Runtime Type Validation: io-ts vs joi vs runtypes vs superstruct vs yup vs zod

When building professional frontend applications, trusting data from APIs or user inputs is a risk. TypeScript protects you at compile time, but it cannot stop a user from sending a string where a number is expected. This is where runtime validation libraries come in. We will compare six major tools — io-ts, joi, runtypes, superstruct, yup, and zod — to help you decide which fits your architecture.

🛡️ TypeScript Integration: Inference vs Manual Typing

The biggest differentiator in modern development is how well the library integrates with TypeScript. Some libraries let you define a schema once and infer the type automatically, while others require you to maintain types separately.

zod excels here by inferring TypeScript types directly from the schema.

import { z } from "zod";

const UserSchema = z.object({
  id: z.number(),
  name: z.string()
});

// Type is inferred automatically
type User = z.infer<typeof UserSchema>;

io-ts also infers types but requires more boilerplate to extract them.

import * as t from "io-ts";

const UserCodec = t.type({
  id: t.number,
  name: t.string
});

// Type extracted via utility
type User = t.TypeOf<typeof UserCodec>;

runtypes uses a functional approach to define types that double as validators.

import { Record, String, Number } from "runtypes";

const User = Record({
  id: Number,
  name: String
});

// Type inferred from the runtype
type User = typeof User.Static;

yup supports TypeScript but often requires extra plugins or manual type assertions for perfect inference.

import * as yup from "yup";

const UserSchema = yup.object({
  id: yup.number().required(),
  name: yup.string().required()
});

// Type inference can be verbose
type User = yup.InferType<typeof UserSchema>;

joi does not infer TypeScript types natively. You must define interfaces separately.

import Joi from "joi";

// Manual type definition required
interface User {
  id: number;
  name: string;
}

const UserSchema = Joi.object({
  id: Joi.number().required(),
  name: Joi.string().required()
});

superstruct focuses on validation first. TypeScript types are not inferred from the struct definition.

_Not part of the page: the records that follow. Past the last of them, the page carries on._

-- pv_equiv track=rewrite | github.com/huyu398/AtCoder | AtCoder_Beginners_Selection/ABC085C/Main.py | explore_otoshidama
-- ===== SOURCE A (Python) =====
-- def explore_otoshidama(N, Y):
--     # お札の枚数が一番少なくなる組み合わせ（N を考えない）
--     I = Y // 10
--     J = (Y - 10 * I) // 5
--     K = (Y - 10 * I - 5 * J)
--     # 1000 円が最小単位なので，1000 円札の枚数は K + 5n になるはず
--
--     # I,J,K の合計が N より大きいなら求まる組み合わせはない
--     if I + J + K > N:
--         return -1, -1, -1
--     # I,J,K の合計が N と一致するなら最小枚数が解
--     if I + J + K == N:
--         return I, J, K
--
--     # 探索する
--     for i in reversed(range(I+1)):
--         # 仮に残りのお札が全部 5000 円とする
--         J = N - i - K
--         for k, j in enumerate(reversed(range(J+1))):
--             # 一致するなら終了
--             if 10 * i + 5 * j + K + k == Y:
--                 return i, j, K + k
--
--     return -1, -1, -1
-- ===== SOURCE B (Python) =====
-- def explore_otoshidama(N, Y):
--     # Closed form: a solution means 9*i + 4*j = Y - N with i, j >= 0 and
--     # j <= N - i - K (K = Y % 5, the forced 1000-yen remainder).  A feasible i must
--     # satisfy i = (Y - N) (mod 4), i <= (Y - N) // 9 (so j >= 0) and i <= Y // 10;
--     # the j-bound only improves as i grows, so the largest such i decides everything.
--     K = Y % 5
--     r = (Y - N) % 4
--     U = min(Y // 10, (Y - N) // 9)
--     i = U - (U - r) % 4
--     if i >= 0:
--         j = (Y - N - 9 * i) // 4
--         if j <= N - i - K:
--             return i, j, N - i - j
--     return -1, -1, -1
-- ===== Notes on version B (the rewrite author's own statement) =====
-- stated objective: faster
-- what changed: A nests a scan over all 5000-yen counts j inside a scan over all 10000-yen counts i; B solves the linear system (9*i + 4*j = Y - N with the range constraints) in closed form for the largest feasible i, with no loop at all.
-- intended difference: For Y < 0 whose greedy count Y//10 + (Y%10)//5 + Y%5 equals N, A's minimal-count shortcut returns a triple with a negative 10000-yen-bill count (e.g. A(0,-5) = (-1, 1, 0)) while B returns (-1, -1, -1); bill counts cannot be negative, so 'no solution' is the intended answer. — e.g. on explore_otoshidama(0, -5): A returns (-1, 1, 0), B returns (-1, -1, -1)
import Mathlib
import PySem

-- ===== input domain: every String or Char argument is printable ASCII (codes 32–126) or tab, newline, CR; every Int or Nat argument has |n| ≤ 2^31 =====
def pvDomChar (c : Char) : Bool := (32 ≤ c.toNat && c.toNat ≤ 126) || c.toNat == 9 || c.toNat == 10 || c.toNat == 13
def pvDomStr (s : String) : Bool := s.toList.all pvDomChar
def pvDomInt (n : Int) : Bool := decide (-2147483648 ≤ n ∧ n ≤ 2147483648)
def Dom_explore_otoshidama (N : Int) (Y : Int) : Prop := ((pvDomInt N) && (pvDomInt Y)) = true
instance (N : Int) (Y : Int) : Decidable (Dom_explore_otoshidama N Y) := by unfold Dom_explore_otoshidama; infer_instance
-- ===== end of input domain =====

-- B replaces A's nested search (all 10000-yen counts i times all 5000-yen counts j) by a
-- closed-form solve of 9*i + 4*j = Y - N for the largest feasible i: O(1) instead of a scan.


-- ===== PORT A =====
-- hand-port of the inner loop 'for k, j in enumerate(reversed(range(J+1)))':
-- n = remaining iterations, k = enumerate counter (from 0), j = current range value (from J, step -1)
def pvInnerA (i K Y : Int) : Nat → Int → Int → Option (Int × Int × Int)
  | 0, _, _ => none
  | n+1, k, j =>
      if 10 * i + 5 * j + K + k = Y then some (i, j, K + k)
      else pvInnerA i K Y n (k+1) (j-1)

-- hand-port of the outer loop 'for i in reversed(range(I+1))': n = remaining iterations, i = current value
def pvLoopA (N K Y : Int) : Nat → Int → Int × Int × Int
  | 0, _ => (-1, -1, -1)
  | n+1, i =>
      let J := N - i - K
      match pvInnerA i K Y (J + 1).toNat 0 J with
      | some r => r
      | none => pvLoopA N K Y n (i-1)

def explore_otoshidama (N : Int) (Y : Int) : Int × Int × Int :=
  let I := PySem.Int.floordiv Y 10
  let J := PySem.Int.floordiv (Y - 10 * I) 5
  let K := Y - 10 * I - 5 * J
  if I + J + K > N then (-1, -1, -1)
  else if I + J + K = N then (I, J, K)
  else pvLoopA N K Y (I + 1).toNat I

-- ===== PORT B =====
-- closed form: K = Y%5; r = (Y-N)%4; U = min(Y//10, (Y-N)//9); i = U - (U-r)%4;
-- if i >= 0 and j := (Y-N-9*i)//4 <= N-i-K: return (i, j, N-i-j) else (-1, -1, -1)
def explore_otoshidama_alt (N : Int) (Y : Int) : Int × Int × Int :=
  let K := PySem.Int.mod Y 5
  let r := PySem.Int.mod (Y - N) 4
  let U := min (PySem.Int.floordiv Y 10) (PySem.Int.floordiv (Y - N) 9)
  let i := U - PySem.Int.mod (U - r) 4
  if 0 ≤ i then
    let j := PySem.Int.floordiv (Y - N - 9 * i) 4
    if j ≤ N - i - K then (i, j, N - i - j) else (-1, -1, -1)
  else (-1, -1, -1)



-- ===== PRECONDITION & SPEC =====
-- For Y < 0 whose greedy bill count Y//10 + (Y%10)//5 + Y%5 happens to equal N, A's
-- minimal-count shortcut returns a triple with a NEGATIVE 10000-yen-bill count (e.g. (-1, 1, 0)),
-- while B returns the intended no-solution answer (-1, -1, -1): bill counts cannot be negative.
def D_explore_otoshidama (N : Int) (Y : Int) : Prop :=
  Y < 0 ∧ Y / 10 + (Y % 10) / 5 + Y % 5 = N
instance (N : Int) (Y : Int) : Decidable (D_explore_otoshidama N Y) := by
  unfold D_explore_otoshidama; infer_instance

def Spec_explore_otoshidama (N : Int) (Y : Int) (out : Int × Int × Int) : Prop :=
  ¬ D_explore_otoshidama N Y → out = explore_otoshidama_alt N Y
instance (N : Int) (Y : Int) (out : Int × Int × Int) : Decidable (Spec_explore_otoshidama N Y out) := by
  unfold Spec_explore_otoshidama; infer_instance

def pvDiffWitness_explore_otoshidama : Int × Int := (0, -5)
def pvDiffWitnessOut_explore_otoshidama : (Int × Int × Int) × (Int × Int × Int) :=
  ((-1, 1, 0), (-1, -1, -1))

-- ===== CLAIM (what is proved, stated in full; the proofs are below) =====
def Claim_unchanged_explore_otoshidama : Prop := ∀ (N : Int) (Y : Int), Dom_explore_otoshidama N Y → Spec_explore_otoshidama N Y (explore_otoshidama N Y)
def Claim_changed_explore_otoshidama : Prop := Dom_explore_otoshidama (pvDiffWitness_explore_otoshidama.1) (pvDiffWitness_explore_otoshidama.2) ∧ D_explore_otoshidama (pvDiffWitness_explore_otoshidama.1) (pvDiffWitness_explore_otoshidama.2) ∧ explore_otoshidama (pvDiffWitness_explore_otoshidama.1) (pvDiffWitness_explore_otoshidama.2) = pvDiffWitnessOut_explore_otoshidama.1 ∧ explore_otoshidama_alt (pvDiffWitness_explore_otoshidama.1) (pvDiffWitness_explore_otoshidama.2) = pvDiffWitnessOut_explore_otoshidama.2 ∧ pvDiffWitnessOut_explore_otoshidama.1 ≠ pvDiffWitnessOut_explore_otoshidama.2
def Claim_exact_explore_otoshidama : Prop := ∀ (N : Int) (Y : Int), Dom_explore_otoshidama N Y → D_explore_otoshidama N Y → explore_otoshidama N Y ≠ explore_otoshidama_alt N Y

-- ===== LEMMAS AND PROOFS =====

-- pvFeas N Y x: x is a 10000-yen count admitting a solution (the hit condition of both programs).
def pvFeas (N Y x : Int) : Prop :=
  (Y - N - 9*x) % 4 = 0 ∧ 0 ≤ (Y - N - 9*x) / 4
    ∧ (Y - N - 9*x) / 4 ≤ N - x - (Y % 5) ∧ 0 ≤ x

lemma pvInnerA_char (i K Y : Int) : ∀ (n : Nat) (k j : Int),
    pvInnerA i K Y n k j =
      (if 4 ∣ (10*i + 5*j + K + k - Y)
          ∧ 0 ≤ (10*i + 5*j + K + k - Y) / 4
          ∧ (10*i + 5*j + K + k - Y) / 4 < (n : Int)
       then some (i, j - (10*i + 5*j + K + k - Y) / 4, K + k + (10*i + 5*j + K + k - Y) / 4)
       else none) := by
  intro n
  induction n with
  | zero =>
      intro k j
      rw [if_neg (by omega)]
      rfl
  | succ n ih =>
      intro k j
      simp only [pvInnerA]
      by_cases hhead : 10 * i + 5 * j + K + k = Y
      · have he : 10*i + 5*j + K + k - Y = 0 := by omega
        rw [if_pos hhead, he, if_pos ⟨by omega, by omega, by omega⟩]
        norm_num
      · rw [if_neg hhead, ih (k+1) (j-1)]
        by_cases h2 : 4 ∣ (10*i + 5*(j-1) + K + (k+1) - Y)
            ∧ 0 ≤ (10*i + 5*(j-1) + K + (k+1) - Y) / 4
            ∧ (10*i + 5*(j-1) + K + (k+1) - Y) / 4 < (n : Int)
        · obtain ⟨hd, hl, hu⟩ := h2
          rw [if_pos ⟨hd, hl, hu⟩, if_pos (show (4:Int) ∣ _ ∧ _ ∧ _ from ⟨by omega, by omega, by omega⟩)]
          simp only [Option.some.injEq, Prod.mk.injEq, true_and]
          exact ⟨by omega, by omega⟩
        · rw [if_neg h2, if_neg ?_]
          rintro ⟨hd, hl, hu⟩
          exact h2 ⟨by omega, by omega, by omega⟩

lemma pvStep_eq (N K Y i : Int) :
    pvInnerA i K Y ((N - i - K) + 1).toNat 0 (N - i - K) =
      (if (Y - N - 9*i) % 4 = 0 ∧ 0 ≤ (Y - N - 9*i) / 4 ∧ (Y - N - 9*i) / 4 ≤ N - i - K
       then some (i, (Y - N - 9*i) / 4, N - i - (Y - N - 9*i) / 4) else none) := by
  rw [pvInnerA_char]
  by_cases h2 : (Y - N - 9*i) % 4 = 0 ∧ 0 ≤ (Y - N - 9*i) / 4 ∧ (Y - N - 9*i) / 4 ≤ N - i - K
  · obtain ⟨hd, hl, hu⟩ := h2
    rw [if_pos (show (4:Int) ∣ _ ∧ _ ∧ _ from ⟨by omega, by omega, by omega⟩), if_pos ⟨hd, hl, hu⟩]
    simp only [Option.some.injEq, Prod.mk.injEq, true_and]
    exact ⟨by omega, by omega⟩
  · rw [if_neg h2, if_neg ?_]
    rintro ⟨hd, hl, hu⟩
    exact h2 ⟨by omega, by omega, by omega⟩

-- B's closed form, with the e-division operators unfolded.
lemma pvAlt_unfold (N Y : Int) :
    explore_otoshidama_alt N Y =
      (if 0 ≤ min (Y/10) ((Y-N)/9) - (min (Y/10) ((Y-N)/9) - (Y-N) % 4) % 4 then
        (if (Y - N - 9 * (min (Y/10) ((Y-N)/9) - (min (Y/10) ((Y-N)/9) - (Y-N) % 4) % 4)) / 4
            ≤ N - (min (Y/10) ((Y-N)/9) - (min (Y/10) ((Y-N)/9) - (Y-N) % 4) % 4) - Y % 5 then
          (min (Y/10) ((Y-N)/9) - (min (Y/10) ((Y-N)/9) - (Y-N) % 4) % 4,
           (Y - N - 9 * (min (Y/10) ((Y-N)/9) - (min (Y/10) ((Y-N)/9) - (Y-N) % 4) % 4)) / 4,
           N - (min (Y/10) ((Y-N)/9) - (min (Y/10) ((Y-N)/9) - (Y-N) % 4) % 4)
             - (Y - N - 9 * (min (Y/10) ((Y-N)/9) - (min (Y/10) ((Y-N)/9) - (Y-N) % 4) % 4)) / 4)
        else (-1, -1, -1))
      else (-1, -1, -1)) := by
  simp only [explore_otoshidama_alt,
    PySem.Int.mod_eq_emod_of_pos (by norm_num : (0:Int) < 5),
    PySem.Int.mod_eq_emod_of_pos (by norm_num : (0:Int) < 4),
    PySem.Int.floordiv_eq_ediv_of_pos (by norm_num : (0:Int) < 10),
    PySem.Int.floordiv_eq_ediv_of_pos (by norm_num : (0:Int) < 9),
    PySem.Int.floordiv_eq_ediv_of_pos (by norm_num : (0:Int) < 4)]

-- If no i with 0 ≤ i ≤ Y/10 is feasible, B returns (-1, -1, -1).
lemma pvAlt_none (N Y : Int) (h : ∀ x : Int, 0 ≤ x → x ≤ Y / 10 → ¬ pvFeas N Y x) :
    explore_otoshidama_alt N Y = (-1, -1, -1) := by
  rw [pvAlt_unfold]
  set U := min (Y/10) ((Y-N)/9) with hU
  set i := U - (U - (Y-N) % 4) % 4 with hi
  have hiU : i ≤ U ∧ U ≤ Y/10 ∧ U ≤ (Y-N)/9 ∧ (4:Int) ∣ (Y - N - 9*i) := by
    constructor; · omega
    refine ⟨by omega, by omega, by omega⟩
  by_cases h0 : 0 ≤ i
  · rw [if_pos h0]
    by_cases hj : (Y - N - 9*i) / 4 ≤ N - i - Y % 5
    · exfalso
      exact h i h0 (by omega) ⟨by omega, by omega, hj, h0⟩
    · rw [if_neg hj]
  · rw [if_neg h0]

-- A's descending scan from i0 (with fuel i0+1, i.e. down to 0) returns exactly B's
-- closed form, provided nothing above i0 (up to Y/10) is feasible.
lemma pvScan (N Y : Int) : ∀ (n : Nat) (i0 : Int),
    (n : Int) = i0 + 1 → i0 ≤ Y / 10 →
    (∀ x : Int, i0 < x → x ≤ Y / 10 → ¬ pvFeas N Y x) →
    pvLoopA N (Y % 5) Y n i0 = explore_otoshidama_alt N Y := by
  intro n
  induction n with
  | zero =>
      intro i0 hfuel hU hinv
      symm
      apply pvAlt_none
      intro x hx0 hxU
      exact hinv x (by omega) hxU
  | succ n ih =>
      intro i0 hfuel hU hinv
      show (match pvInnerA i0 (Y % 5) Y ((N - i0 - Y % 5) + 1).toNat 0 (N - i0 - Y % 5) with
            | some r => r
            | none => pvLoopA N (Y % 5) Y n (i0-1)) = _
      rw [pvStep_eq]
      by_cases hc : (Y - N - 9*i0) % 4 = 0 ∧ 0 ≤ (Y - N - 9*i0) / 4 ∧ (Y - N - 9*i0) / 4 ≤ N - i0 - Y % 5
      · rw [if_pos hc]
        obtain ⟨hd, hl, hj⟩ := hc
        have hi00 : 0 ≤ i0 := by omega
        rw [pvAlt_unfold]
        set U := min (Y/10) ((Y-N)/9) with hUdef
        set istar := U - (U - (Y-N) % 4) % 4 with histar
        have hi0U : i0 ≤ U := by omega
        have hle : i0 ≤ istar := by omega
        have hsU : istar ≤ U := by omega
        have hsd : (Y - N - 9*istar) % 4 = 0 := by omega
        by_cases heq : istar = i0
        · rw [if_pos (by omega)]
          rw [if_pos (by rw [heq]; exact hj)]
          rw [heq]
        · exfalso
          apply hinv istar (by omega) (by omega)
          refine ⟨hsd, by omega, by omega, by omega⟩
      · rw [if_neg hc]
        apply ih (i0 - 1) (by omega) (by omega)
        intro x hx hxU
        by_cases hxi : x = i0
        · subst hxi
          rintro ⟨h1, h2, h3, _⟩
          exact hc ⟨h1, h2, h3⟩
        · exact hinv x (by omega) hxU

lemma pvMain_eq (N Y : Int) (hnd : ¬ D_explore_otoshidama N Y) :
    explore_otoshidama N Y = explore_otoshidama_alt N Y := by
  have h10 : PySem.Int.floordiv Y 10 = Y / 10 :=
    PySem.Int.floordiv_eq_ediv_of_pos (by norm_num)
  have hin : Y - 10 * (Y / 10) = Y % 10 := by omega
  have h5 : PySem.Int.floordiv (Y % 10) 5 = (Y % 10) / 5 :=
    PySem.Int.floordiv_eq_ediv_of_pos (by norm_num)
  have hK : Y % 10 - 5 * (Y % 10 / 5) = Y % 5 := by omega
  simp only [explore_otoshidama, h10, hin, h5, hK]
  by_cases hY : 0 ≤ Y
  · by_cases hgt : Y / 10 + (Y % 10) / 5 + Y % 5 > N
    · rw [if_pos hgt]
      symm
      apply pvAlt_none
      intro x hx0 hxU
      rintro ⟨hd, hl, hu, _⟩
      omega
    · rw [if_neg hgt]
      by_cases heq : Y / 10 + (Y % 10) / 5 + Y % 5 = N
      · rw [if_pos heq, pvAlt_unfold]
        set U := min (Y/10) ((Y-N)/9) with hUdef
        set istar := U - (U - (Y-N) % 4) % 4 with histar
        have hUI : U = Y / 10 := by omega
        have hs : istar = Y / 10 := by omega
        rw [if_pos (by omega), if_pos (by omega)]
        simp only [Prod.mk.injEq]
        refine ⟨by omega, by omega, by omega⟩
      · rw [if_neg heq]
        exact pvScan N Y (Y/10 + 1).toNat (Y/10) (by omega) (le_refl _)
          (fun x hx hxU => absurd hxU (by omega))
  · have hne : Y / 10 + (Y % 10) / 5 + Y % 5 ≠ N := by
      intro h; exact hnd ⟨by omega, h⟩
    have hz : (Y / 10 + 1).toNat = 0 := by omega
    have halt : explore_otoshidama_alt N Y = (-1, -1, -1) :=
      pvAlt_none N Y (fun x hx0 hxU => absurd (le_trans hx0 hxU) (by omega))
    rw [halt, hz]
    by_cases hgt : Y / 10 + (Y % 10) / 5 + Y % 5 > N
    · rw [if_pos hgt]
    · rw [if_neg hgt, if_neg hne]
      rfl

lemma pvTight (N Y : Int) (hd : D_explore_otoshidama N Y) :
    explore_otoshidama N Y ≠ explore_otoshidama_alt N Y := by
  obtain ⟨hY, hsum⟩ := hd
  have h10 : PySem.Int.floordiv Y 10 = Y / 10 :=
    PySem.Int.floordiv_eq_ediv_of_pos (by norm_num)
  have hin : Y - 10 * (Y / 10) = Y % 10 := by omega
  have h5 : PySem.Int.floordiv (Y % 10) 5 = (Y % 10) / 5 :=
    PySem.Int.floordiv_eq_ediv_of_pos (by norm_num)
  have hK : Y % 10 - 5 * (Y % 10 / 5) = Y % 5 := by omega
  have halt : explore_otoshidama_alt N Y = (-1, -1, -1) :=
    pvAlt_none N Y (fun x hx0 hxU => absurd (le_trans hx0 hxU) (by omega))
  simp only [explore_otoshidama, h10, hin, h5, hK, halt]
  rw [if_neg (by omega), if_pos hsum]
  simp only [ne_eq, Prod.mk.injEq, not_and]
  intro _ h
  omega

-- ===== VERDICT (by name: the statement is the Claim_ definition above) =====
theorem explore_otoshidama_spec : Claim_unchanged_explore_otoshidama := by
  intro N Y _ hnd
  exact pvMain_eq N Y hnd

theorem explore_otoshidama_changed : Claim_changed_explore_otoshidama := by
  unfold Claim_changed_explore_otoshidama; decide

theorem explore_otoshidama_tight : Claim_exact_explore_otoshidama := by
  intro N Y _ hd
  exact pvTight N Y hd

import { object, number, string } from "superstruct";

// Manual type definition required
interface User {
  id: number;
  name: string;
}

const UserStruct = object({
  id: number(),
  name: string()
});

📝 Schema Definition Syntax: Chainable vs Functional

How you write schemas affects readability and maintenance. Some libraries use a chainable object-oriented style, while others use functional composition.

joi uses a chainable API that reads like a sentence.

const schema = Joi.object({
  username: Joi.string().alphanum().min(3).max(30).required()
});

yup is very similar to joi, designed for familiarity.

const schema = yup.object({
  username: yup.string().min(3).max(30).required()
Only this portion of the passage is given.